> [Work to be completed]:
Set down each line from the start of the material exactly, please, up to and including the one that contains "filtered menu items.".

── Raw data

-- pv_equiv track=rewrite | github.com/aaronshin43/DailyMenu | email_templates.py | generate_html_email
-- ===== SOURCE A (Python) =====
-- def generate_html_email(menu_items, date_str):
--     """
--     Generates a clean HTML email body from the filtered menu items.
--     menu_items: List of dicts [{'meal': ..., 'station': ..., 'name': ..., 'description': ...}]
--     """
--     # Group by Meal -> Station
--     grouped = {}
--     for item in menu_items:
--         meal = item['meal'].capitalize()
--         station = item['station']
--         if meal not in grouped:
--             grouped[meal] = {}
--         if station not in grouped[meal]:
--             grouped[meal][station] = []
--         grouped[meal][station].append(item)
--
--     # Build HTML
--     html = f"""
--     <html>
--     <head>
--         <style>
--             body {{ font-family: 'Segoe UI', Tahoma, Geneva, Verdana, sans-serif; color: #333; line-height: 1.6; }}
--             .container {{ max-width: 600px; margin: 0 auto; padding: 20px; }}
--             .header {{ background-color: #d32f2f; color: white; padding: 15px; text-align: center; border-radius: 5px 5px 0 0; }}
--             .date {{ font-size: 0.9em; margin-top: 5px; opacity: 0.9; }}
--             .meal-section {{ margin-bottom: 30px; border: 1px solid #eee; border-radius: 0 0 5px 5px; padding: 15px; background: #fff; }}
--             .meal-title {{ color: #d32f2f; border-bottom: 2px solid #d32f2f; padding-bottom: 5px; margin-top: 0; }}
--             .station-group {{ margin-bottom: 15px; }}
--             .station-name {{ font-weight: bold; color: #555; text-transform: uppercase; font-size: 0.8em; margin-bottom: 5px; background: #f5f5f5; padding: 3px 8px; display: inline-block; border-radius: 3px; }}
--             .menu-item {{ margin-bottom: 8px; padding-left: 10px; border-left: 3px solid #eee; }}
--             .item-name {{ font-weight: 600; font-size: 1.05em; }}
--             .item-desc {{ font-size: 0.9em; color: #666; font-style: italic; }}
--             .footer {{ text-align: center; margin-top: 30px; font-size: 0.8em; color: #999; }}
--             a {{ color: #d32f2f; text-decoration: none; }}
--         </style>
--     </head>
--     <body>
--         <div class="container">
--             <div class="header">
--                 <h1>Dickinson Dining Daily</h1>
--                 <div class="date">{date_str}</div>
--             </div>
--     """
--
--     # Order meals logically
--     meal_order = ["Breakfast", "Lunch", "Dinner"]
--
--     has_content = False
--     for meal in meal_order:
--         if meal in grouped:
--             has_content = True
--             html += f'<div class="meal-section"><h2 class="meal-title">{meal}</h2>'
--
--             # Sort stations alphabetically
--             sorted_stations = sorted(grouped[meal].keys())
--             for station in sorted_stations:
--                 html += f'<div class="station-group"><div class="station-name">{station}</div>'
--                 for item in grouped[meal][station]:
--                     desc = f'<div class="item-desc">{item["description"]}</div>' if item["description"] else ""
--                     html += f'<div class="menu-item"><div class="item-name">{item["name"]}</div>{desc}</div>'
--                 html += '</div>'
--             html += '</div>'
--
--     if not has_content:
--         html += '<p style="text-align:center; padding: 20px;">No menu items matched your preferences for today.</p>'
--
--     html += """
--             <div class="footer">
--                 <p>You are receiving this email because you subscribed to Dickinson Dining Daily.</p>
--                 <p><a href="#">Manage Preferences</a> | <a href="#">Unsubscribe</a></p>
--             </div>
--         </div>
--     </body>
--     </html>
--     """
--     return html
-- ===== SOURCE B (Python) =====
-- NO_ITEMS = '<p style="text-align:center; padding: 20px;">No menu items matched your preferences for today.</p>'
--
-- FOOTER = """
--             <div class="footer">
--                 <p>You are receiving this email because you subscribed to Dickinson Dining Daily.</p>
--                 <p><a href="#">Manage Preferences</a> | <a href="#">Unsubscribe</a></p>
--             </div>
--         </div>
--     </body>
--     </html>
--     """
--
--
-- def _item_html(it):
--     desc = f'<div class="item-desc">{it["description"]}</div>' if it["description"] else ""
--     return f'<div class="menu-item"><div class="item-name">{it["name"]}</div>{desc}</div>'
--
--
-- def _station_html(items, station):
--     body = ''.join(_item_html(it) for it in items if it['station'] == station)
--     return f'<div class="station-group"><div class="station-name">{station}</div>' + body + '</div>'
--
--
-- def _meal_html(meal, items):
--     body = ''.join(_station_html(items, s) for s in sorted({it['station'] for it in items}))
--     return f'<div class="meal-section"><h2 class="meal-title">{meal}</h2>' + body + '</div>'
--
--
-- def generate_html_email(menu_items, date_str):
--     """Compositional rebuild: no grouping dict — per-meal filters, a station set, pure helpers joined at the end."""
--     header = f"""
--     <html>
--     <head>
--         <style>
--             body {{ font-family: 'Segoe UI', Tahoma, Geneva, Verdana, sans-serif; color: #333; line-height: 1.6; }}
--             .container {{ max-width: 600px; margin: 0 auto; padding: 20px; }}
--             .header {{ background-color: #d32f2f; color: white; padding: 15px; text-align: center; border-radius: 5px 5px 0 0; }}
--             .date {{ font-size: 0.9em; margin-top: 5px; opacity: 0.9; }}
--             .meal-section {{ margin-bottom: 30px; border: 1px solid #eee; border-radius: 0 0 5px 5px; padding: 15px; background: #fff; }}
--             .meal-title {{ color: #d32f2f; border-bottom: 2px solid #d32f2f; padding-bottom: 5px; margin-top: 0; }}
--             .station-group {{ margin-bottom: 15px; }}
--             .station-name {{ font-weight: bold; color: #555; text-transform: uppercase; font-size: 0.8em; margin-bottom: 5px; background: #f5f5f5; padding: 3px 8px; display: inline-block; border-radius: 3px; }}
--             .menu-item {{ margin-bottom: 8px; padding-left: 10px; border-left: 3px solid #eee; }}
--             .item-name {{ font-weight: 600; font-size: 1.05em; }}
--             .item-desc {{ font-size: 0.9em; color: #666; font-style: italic; }}
--             .footer {{ text-align: center; margin-top: 30px; font-size: 0.8em; color: #999; }}
--             a {{ color: #d32f2f; text-decoration: none; }}
--         </style>
--     </head>
--     <body>
--         <div class="container">
--             <div class="header">
--                 <h1>Dickinson Dining Daily</h1>
--                 <div class="date">{date_str}</div>
--             </div>
--     """
--     sections = []
--     for meal in ("Breakfast", "Lunch", "Dinner"):
--         meal_items = [it for it in menu_items if it['meal'].capitalize() == meal]
--         if meal_items:
--             sections.append(_meal_html(meal, meal_items))
--     body = ''.join(sections) if sections else NO_ITEMS
--     return header + body + FOOTER
-- ===== Notes on version B (the rewrite author's own statement) =====
-- stated objective: alternative
-- what changed: Replaced A's mutable nested grouping dict and string-accumulator loop by a compositional build: per-meal filters over the input, a station set sorted once, and pure item/station/meal HTML helpers joined at the end.
import Mathlib
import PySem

────

> [Completed exercise]:
-- pv_equiv track=rewrite | github.com/aaronshin43/DailyMenu | email_templates.py | generate_html_email
-- ===== SOURCE A (Python) =====
-- def generate_html_email(menu_items, date_str):
--     """
--     Generates a clean HTML email body from the filtered menu items.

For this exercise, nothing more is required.